Threshold :: Hearing threshold is defined as the level at which a person hears a sound 50% of the time. This means, it is so soft, that the listener isn’t even sure the sound is really there. When the audiologist performs an audiogram, he or she is trying to find the child’s threshold of hearing at different pitches across a spectrum from low to high pitch. Threshold can also refer to the softest level of electrical stimulation a child can perceive. In the MED-EL mapping software, the threshold setting of the map is abbreviated as “THR”. However, with MED-EL cochlear implants, threshold measures do not significantly impact the quality of the resulting map, and often are not measured.

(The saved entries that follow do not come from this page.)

-- pv_equiv track=rewrite | github.com/egeulgen/Bioinformatics_Stronghold | grph.py | olap_graph
-- ===== SOURCE A (Python) =====
-- def olap_graph(strings, k):
--     ''' Create Overlap Graph
--     :param strings: DNA strings
--     :param k: suffix length
--     :return: adjacency list of Ok
--     '''
--     adj_list = []
--     for name, string in strings.items():
--         for name2, string2 in strings.items():
--             if name != name2:
--                 if string[-k:] == string2[:k]:
--                     adj_list.append((name, name2))
--     return adj_list
-- ===== SOURCE B (Python) =====
-- def olap_graph(strings, k):
--     ''' Create Overlap Graph (prefix-indexed).
--     :param strings: DNA strings
--     :param k: suffix length
--     :return: adjacency list of Ok
--     '''
--     index = {}
--     for name, string in strings.items():
--         index.setdefault(string[:k], []).append(name)
--     return [(name, name2)
--             for name, string in strings.items()
--             for name2 in index.get(string[-k:], [])
--             if name2 != name]
-- ===== Notes on version B (the rewrite author's own statement) =====
-- stated objective: faster
-- what changed: Replaces A's nested all-pairs scan with a single pass that builds a dict indexing names by k-prefix, then one lookup of each string's k-suffix group instead of an inner loop over all strings.
import Mathlib
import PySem

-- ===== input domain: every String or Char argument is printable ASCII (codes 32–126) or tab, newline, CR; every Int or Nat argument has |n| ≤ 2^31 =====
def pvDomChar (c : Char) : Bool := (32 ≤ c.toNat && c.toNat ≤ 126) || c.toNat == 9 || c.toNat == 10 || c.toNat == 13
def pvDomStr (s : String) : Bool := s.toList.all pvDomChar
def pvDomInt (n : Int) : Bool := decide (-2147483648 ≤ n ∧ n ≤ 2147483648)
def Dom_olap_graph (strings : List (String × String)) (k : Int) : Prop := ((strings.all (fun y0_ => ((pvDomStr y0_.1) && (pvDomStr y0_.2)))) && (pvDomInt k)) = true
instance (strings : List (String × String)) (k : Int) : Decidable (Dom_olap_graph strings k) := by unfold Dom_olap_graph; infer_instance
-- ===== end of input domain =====

-- B replaces A's quadratic all-pairs scan by a dict indexing names by k-prefix, looked up by each
-- string's k-suffix (objective: faster, asymptotically fewer string comparisons).

-- ===== PORT A =====
-- string[-k:]
def pvSuf (s : String) (k : Int) : String := PySem.Str.slice s (some (-k)) none
-- string2[:k]
def pvPre (s : String) (k : Int) : String := PySem.Str.slice s none (some k)

def olap_graph (strings : List (String × String)) (k : Int) : List (String × String) :=
  strings.foldl (fun adj_list p =>
    strings.foldl (fun adj_list2 q =>
      if p.1 ≠ q.1 then
        if pvSuf p.2 k = pvPre q.2 k then adj_list2 ++ [(p.1, q.1)] else adj_list2
      else adj_list2) adj_list) []

-- ===== PORT B =====
def olap_graph_alt (strings : List (String × String)) (k : Int) : List (String × String) :=
  let index : PySem.Dict String (List String) :=
    strings.foldl (fun d p => d.modify (pvPre p.2 k) [] (· ++ [p.1])) PySem.Dict.empty
  strings.flatMap (fun p =>
    ((index.getD (pvSuf p.2 k) []).filter (fun name2 => name2 != p.1)).map (fun name2 => (p.1, name2)))

-- ===== PRECONDITION & SPEC =====
def Spec_olap_graph (strings : List (String × String)) (k : Int) (out : List (String × String)) : Prop := out = olap_graph_alt strings k
instance (strings : List (String × String)) (k : Int) (out : List (String × String)) : Decidable (Spec_olap_graph strings k out) := by unfold Spec_olap_graph; infer_instance

-- ===== CLAIM (what is proved, stated in full; the proofs are below) =====
def Claim_equal_olap_graph : Prop := ∀ (strings : List (String × String)) (k : Int), Dom_olap_graph strings k → Spec_olap_graph strings k (olap_graph strings k)

-- ===== LEMMAS AND PROOFS =====

-- A's inner loop over all pairs is an append of the filtered matches
theorem pv_inner (strings : List (String × String)) (k : Int) (p : String × String)
    (acc : List (String × String)) :
    strings.foldl (fun adj_list2 q =>
      if p.1 ≠ q.1 then
        if pvSuf p.2 k = pvPre q.2 k then adj_list2 ++ [(p.1, q.1)] else adj_list2
      else adj_list2) acc
    = acc ++ (strings.filter (fun q => decide (p.1 ≠ q.1 ∧ pvSuf p.2 k = pvPre q.2 k))).map
        (fun q => (p.1, q.1)) := by
  rw [show (fun (adj_list2 : List (String × String)) (q : String × String) =>
      if p.1 ≠ q.1 then
        if pvSuf p.2 k = pvPre q.2 k then adj_list2 ++ [(p.1, q.1)] else adj_list2
      else adj_list2)
    = (fun adj_list2 q =>
      if p.1 ≠ q.1 ∧ pvSuf p.2 k = pvPre q.2 k then adj_list2 ++ [(p.1, q.1)] else adj_list2)
    from by funext a q; split_ifs <;> tauto]
  exact PySem.List.foldl_append_ite _ _ _ _

-- B's index lookup at a key c lists, in order, the names whose string has k-prefix c
theorem pv_index (strings : List (String × String)) (k : Int) (c : String) :
    (strings.foldl (fun d p => d.modify (pvPre p.2 k) [] (· ++ [p.1]))
        (PySem.Dict.empty : PySem.Dict String (List String))).getD c []
    = (strings.filter (fun q => pvPre q.2 k == c)).map (·.1) := by
  rw [show strings.foldl (fun d p => d.modify (pvPre p.2 k) [] (· ++ [p.1]))
        (PySem.Dict.empty : PySem.Dict String (List String))
      = (strings.map (fun p => (pvPre p.2 k, p.1))).foldl
          (fun d q => d.modify q.1 [] (· ++ [q.2])) PySem.Dict.empty
    from by rw [List.foldl_map]]
  rw [PySem.Dict.getD_foldl_modify_append]
  simp [List.filter_map, Function.comp_def]

-- ===== VERDICT (by name: the statement is the Claim_ definition above) =====
theorem olap_graph_spec : Claim_equal_olap_graph := by
  intro strings k _
  unfold Spec_olap_graph olap_graph olap_graph_alt
  rw [show (fun (adj_list : List (String × String)) (p : String × String) =>
      strings.foldl (fun adj_list2 q =>
        if p.1 ≠ q.1 then
          if pvSuf p.2 k = pvPre q.2 k then adj_list2 ++ [(p.1, q.1)] else adj_list2
        else adj_list2) adj_list)
    = (fun adj_list p => adj_list ++
        (strings.filter (fun q => decide (p.1 ≠ q.1 ∧ pvSuf p.2 k = pvPre q.2 k))).map
          (fun q => (p.1, q.1)))
    from by funext a p; exact pv_inner strings k p a]
  rw [PySem.List.foldl_append_eq_flatMap]
  simp only [pv_index, List.nil_append]
  apply List.flatMap_congr
  intro p _
  rw [List.filter_map, List.map_map]
  congr 1
  rw [List.filter_filter]
  apply List.filter_congr
  intro q _
  rw [Bool.eq_iff_iff]
  simp only [Function.comp_def, decide_eq_true_eq, Bool.and_eq_true, beq_iff_eq,
    bne_iff_ne, ne_eq]
  exact ⟨fun ⟨h1, h2⟩ => ⟨fun h => h1 h.symm, h2.symm⟩,
         fun ⟨h1, h2⟩ => ⟨fun h => h1 h.symm, h2.symm⟩⟩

Tonotopic organization :: The inner ear and the auditory area of the brain and central nervous system are arranged in pitch order, from low to high. Sounds of different pitches are processed by different hair cells, nerve fibers, or brain synapses. The cochlear implant, therefore, is designed to present pitch information to the areas of the cochlea that are “tuned” to be sensitive to those pitches.

U-pin :: A connection accessory that allows a battery pack to be connected to the speech processor without using an earhook. It is most commonly used in the BabyBTE™ configuration. The u-pin can also be ordered in a “locking” configuration, which keeps a small child from removing it from the processor.

Visually reinforced audiometry (VRA) :: This is a technique for obtaining responses to sounds from children who are not yet able to report what they hear. The child is presented with a sound, and when they respond, they are rewarded with something they can see, such as a puppet or an animated toy. The audiologist attempts to condition the child to look for the toy when a sound is heard, thus providing a method for testing the hearing of small children.

Vocal play :: The act of experimenting with the voice. Babies go through various stages of playing with their voices. This play becomes more and more speech-like until true words emerge. When a young child with a cochlear implant begins experimenting with his or her own voice, it is a good indicator that the child is hearing sound through the implant and is beginning to make the connection between hearing and the voice. With more time and practice, these vocalizations should begin to approximate words or phrases.

Volume switch (x-y-z) :: The volume switch allows the user to choose different volume levels for each program. The audiologist sets the volume levels, so it is best to consult the child’s parent or implant center for guidance on the correct volume setting for the child.